Hopefully that’s helpful, if you and @graysquirrel want to explore this more let me know. Given your extensive sampling in the park it might be fun to make a case study out of this.

Let me know what you think

5 Likes

Using statistics is wonderful and feels ever-so-scientific, but I’m wondering if this particular problem is more easily solved by using what I’d call best professional judgement.

I’m assuming the park is in California or, at least, some other well-studied large region in North America. Currently, you have 800 plant species on your park’s list (just vascular plants?). Calflora says it has 8,000 plants (I assume they mean species). So, the question becomes which of the 7,200 species that aren’t currently on your list species are fairly likely to show up in your park.

Then you assemble a team of botanical experts familiar with your larger region (or just you and graysquirrel). You can use the iNat-based Easily Missed tool and Calflora’s What Grows Here tool to generate lists of what grows nearby/in similar habitats. Then it’s brute force - maybe a day or two of pleasurable perusal - to eliminate species out of the 7,200 that aren’t likely to grow in the park. No ocean in/next to your park? Thus, no marine plants. No true desert/high alpine/lakes/ponds/rivers in your park? No desert/alpine/submerged aquatic plants. You have a rather nice big bog, you say? Pile those bog plants into the more likely category. Some of the 7,200 are waifs or adventive? Not terribly likely to be in your park.

This brute force, er, best professional judgment method has the advantage of acquainting you and graysquirrel (and any others on your botanical team) with the most likely suspects still to be documented and thus giving you clues about where and when to search, not to mention what kinds of experts to invite to help out.

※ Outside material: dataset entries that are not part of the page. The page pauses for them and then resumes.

-- pv_equiv track=rewrite | github.com/KalkiEshwarD/VIT_BCSE101E | Mock_FAT/ex22.py | string_mirrorer
-- ===== SOURCE A (Python) =====
-- def string_mirrorer(string0):
--     CAPS_LETTERS = ['A', 'B', 'C', 'D', 'E', 'F', 'G', 'H', 'I', 'J', 'K', 'L', 'M', 'N', 'O', 'P', 'Q', 'R', 'S', 'T', 'U', 'V', 'W', 'X', 'Y', 'Z']
--     LOWS_LETTERS = ['a', 'b', 'c', 'd', 'e', 'f', 'g', 'h', 'i', 'j', 'k', 'l', 'm', 'n', 'o', 'p', 'q', 'r', 's', 't', 'u', 'v', 'w', 'x', 'y', 'z']
--
--     list0 = [char for char in string0]
--
--     for char_index in range(len(list0)):
--         if list0[char_index] in CAPS_LETTERS:
--             index = CAPS_LETTERS.index(list0[char_index])
--             list0[char_index] = CAPS_LETTERS[25 - index]
--         elif list0[char_index] in LOWS_LETTERS:
--             index = LOWS_LETTERS.index(list0[char_index])
--             list0[char_index] = LOWS_LETTERS[25 - index]
--
--     return ''.join(list0)
-- ===== SOURCE B (Python) =====
-- def string_mirrorer(string0):
--     def mirror(c):
--         o = ord(c)
--         if 65 <= o <= 90:
--             return chr(155 - o)
--         if 97 <= o <= 122:
--             return chr(219 - o)
--         return c
--     return ''.join(map(mirror, string0))
-- ===== Notes on version B (the rewrite author's own statement) =====
-- stated objective: faster
-- what changed: Replaces the per-character membership tests and .index scans over 26-element letter lists by a closed-form arithmetic mirror (chr(155-ord(c)) for uppercase, chr(219-ord(c)) for lowercase) applied in a single map pass.
import Mathlib
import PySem

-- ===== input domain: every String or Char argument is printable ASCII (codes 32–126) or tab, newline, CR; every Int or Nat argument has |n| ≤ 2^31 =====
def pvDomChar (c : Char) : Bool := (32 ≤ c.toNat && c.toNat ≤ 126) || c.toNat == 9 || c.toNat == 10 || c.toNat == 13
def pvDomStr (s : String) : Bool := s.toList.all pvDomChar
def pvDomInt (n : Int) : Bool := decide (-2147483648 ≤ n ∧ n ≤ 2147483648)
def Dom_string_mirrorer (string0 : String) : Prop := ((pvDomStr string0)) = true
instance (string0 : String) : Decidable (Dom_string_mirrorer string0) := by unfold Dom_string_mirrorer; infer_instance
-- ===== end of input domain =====

-- B replaces A's per-character scans of 26-letter lists ('in' / '.index' lookups) by the
-- arithmetic mirror 155 - code (uppercase) / 219 - code (lowercase) applied in one map pass.


-- ===== PORT A =====
def capsLetters : List Char := ['A','B','C','D','E','F','G','H','I','J','K','L','M','N','O','P','Q','R','S','T','U','V','W','X','Y','Z']
def lowsLetters : List Char := ['a','b','c','d','e','f','g','h','i','j','k','l','m','n','o','p','q','r','s','t','u','v','w','x','y','z']

-- one body of A's for-loop: membership test, .index scan, in-place replacement of list0[char_index]
def stepA (l : List Char) (i : Nat) : List Char :=
  if capsLetters.contains (l.getD i ' ') then
    l.set i (capsLetters.getD (25 - (PySem.List.index? capsLetters (l.getD i ' ')).getD 0) ' ')
  else if lowsLetters.contains (l.getD i ' ') then
    l.set i (lowsLetters.getD (25 - (PySem.List.index? lowsLetters (l.getD i ' ')).getD 0) ' ')
  else l

def string_mirrorer (string0 : String) : String :=
  let list0 := string0.toList
  String.ofList ((List.range list0.length).foldl stepA list0)

-- ===== PORT B =====
def mirrorChar (c : Char) : Char :=
  let o := c.toNat
  if 65 ≤ o ∧ o ≤ 90 then Char.ofNat (155 - o)
  else if 97 ≤ o ∧ o ≤ 122 then Char.ofNat (219 - o)
  else c

def string_mirrorer_alt (string0 : String) : String :=
  String.ofList (string0.toList.map mirrorChar)

-- ===== PRECONDITION & SPEC =====
def Spec_string_mirrorer (string0 : String) (out : String) : Prop := out = string_mirrorer_alt string0
instance (string0 : String) (out : String) : Decidable (Spec_string_mirrorer string0 out) := by unfold Spec_string_mirrorer; infer_instance

-- ===== CLAIM (what is proved, stated in full; the proofs are below) =====
def Claim_equal_string_mirrorer : Prop := ∀ (string0 : String), Dom_string_mirrorer string0 → Spec_string_mirrorer string0 (string_mirrorer string0)

-- ===== LEMMAS AND PROOFS =====

lemma mem_caps_of_range (c : Char) (h1 : 65 ≤ c.toNat) (h2 : c.toNat ≤ 90) : c ∈ capsLetters := by
  have hc := Char.ofNat_toNat c
  interval_cases h : c.toNat <;> (rw [← hc]; decide)

lemma mem_lows_of_range (c : Char) (h1 : 97 ≤ c.toNat) (h2 : c.toNat ≤ 122) : c ∈ lowsLetters := by
  have hc := Char.ofNat_toNat c
  interval_cases h : c.toNat <;> (rw [← hc]; decide)

-- the value A writes at a position equals B's arithmetic mirror of the character there
lemma stepA_value_eq_mirror (c : Char) :
    (if capsLetters.contains c then capsLetters.getD (25 - (PySem.List.index? capsLetters c).getD 0) ' '
     else if lowsLetters.contains c then lowsLetters.getD (25 - (PySem.List.index? lowsLetters c).getD 0) ' '
     else c) = mirrorChar c := by
  by_cases hc : capsLetters.contains c
  · have hm : c ∈ capsLetters := by simpa using hc
    fin_cases hm <;> decide
  · by_cases hl : lowsLetters.contains c
    · have hm : c ∈ lowsLetters := by simpa using hl
      fin_cases hm <;> decide
    · have hc' : c ∉ capsLetters := by simpa using hc
      have hl' : c ∉ lowsLetters := by simpa using hl
      have hcap : ¬ (65 ≤ c.toNat ∧ c.toNat ≤ 90) := fun ⟨a, b⟩ =>
        hc' (mem_caps_of_range c a b)
      have hlow : ¬ (97 ≤ c.toNat ∧ c.toNat ≤ 122) := fun ⟨a, b⟩ =>
        hl' (mem_lows_of_range c a b)
      simp [hc', hl', mirrorChar, hcap, hlow]

-- A's loop body is exactly "write the mirrored character back at index i"
lemma stepA_eq_set_mirror (l : List Char) (i : Nat) :
    stepA l i = l.set i (mirrorChar (l.getD i ' ')) := by
  unfold stepA
  have hv := stepA_value_eq_mirror (l.getD i ' ')
  split_ifs at hv ⊢ with h1 h2
  · rw [hv]
  · rw [hv]
  · rw [← hv]
    by_cases hi : i < l.length
    · rw [List.getD_eq_getElem l ' ' hi]
      exact (List.set_getElem_self hi).symm
    · exact (List.set_eq_of_length_le (Nat.le_of_not_lt hi)).symm

-- left-to-right index loop writing g at each position = map g
lemma foldl_set_eq_map (g : Char → Char) (d : Char) (n : Nat) (l : List Char) (h : n ≤ l.length) :
    (List.range n).foldl (fun a i => a.set i (g (a.getD i d))) l
      = (l.take n).map g ++ l.drop n := by
  induction n with
  | zero => simp
  | succ n ih =>
    have hn : n < l.length := by omega
    rw [List.range_succ, List.foldl_append, ih (by omega)]
    simp only [List.foldl_cons, List.foldl_nil]
    have hlen : ((l.take n).map g).length = n := by
      simp [List.length_take, Nat.min_eq_left (le_of_lt hn)]
    have hget : ((l.take n).map g ++ l.drop n).getD n d = l[n] := by
      rw [List.getD_eq_getElem?_getD, List.getElem?_append_right (by omega)]
      rw [hlen, Nat.sub_self]
      rw [List.drop_eq_getElem_cons hn]
      simp [List.getElem?_eq_getElem hn]
    have hset : ((l.take n).map g ++ l.drop n).set n (g l[n])
        = (l.take n).map g ++ (g l[n] :: l.drop (n + 1)) := by
      rw [List.set_append, if_neg (by omega), hlen, Nat.sub_self]
      rw [List.drop_eq_getElem_cons hn]
      rfl
    rw [hget, hset]
    have htake : List.map g (List.take (n + 1) l) = List.map g (List.take n l) ++ [g l[n]] := by
      rw [List.take_add_one, List.getElem?_eq_getElem hn]
      simp only [Option.toList_some, List.map_append, List.map_cons, List.map_nil]
    rw [htake]
    simp

-- ===== VERDICT (by name: the statement is the Claim_ definition above) =====
theorem string_mirrorer_spec : Claim_equal_string_mirrorer := by
  intro s _
  show String.ofList ((List.range s.toList.length).foldl stepA s.toList)
      = String.ofList (s.toList.map mirrorChar)
  have hstep : stepA = fun (a : List Char) (i : Nat) => a.set i (mirrorChar (a.getD i ' ')) :=
    funext fun a => funext fun i => stepA_eq_set_mirror a i
  rw [hstep, foldl_set_eq_map mirrorChar ' ' s.toList.length s.toList le_rfl]
  rw [List.take_length, List.drop_length]
  simp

It would be interesting to compare this brute force method with methods based on sampling and statistics, both in terms of how much effort it takes to generate an estimate and how accurate each method proves after five or ten years of field effort.

6 Likes

Yes. Great point! This is really the only way to test ideas about unobserved species–we need to make predictions on how many species will be found X years into the future and then wait until then and evaluate our predictions. Since we can never really know how many unobserved species there are in a region, this is really the best way to test our scientific models or expert opinion.

2 Likes

Just a reminder to keep the conversation focused on OP’s original question which is about species accumulation curves in a specific area. We also have a conversation that has diverged a bit to discussing the merits/downsides of users returning to the same areas and/or observing on roadsides. It’s a valid topic, but would be better served with a separate thread if folks want to continue that line of discussion - if so, let us know and we’ll split it out.

3 Likes

Seems to me that these tools deflate the idea that we are making real contributions to these well-sampled areas. “Yep, what I saw is already known to be here.” And as to the question of species accumulation curves – should we really expect it to be very different from the relevant lists produced with those tools?

1 Like

Good point, good question. Maybe it comes down to why does someone want to know how many and which species could reasonably be expected to be in a particular area?

This topic was automatically closed 60 days after the last reply. New replies are no longer allowed.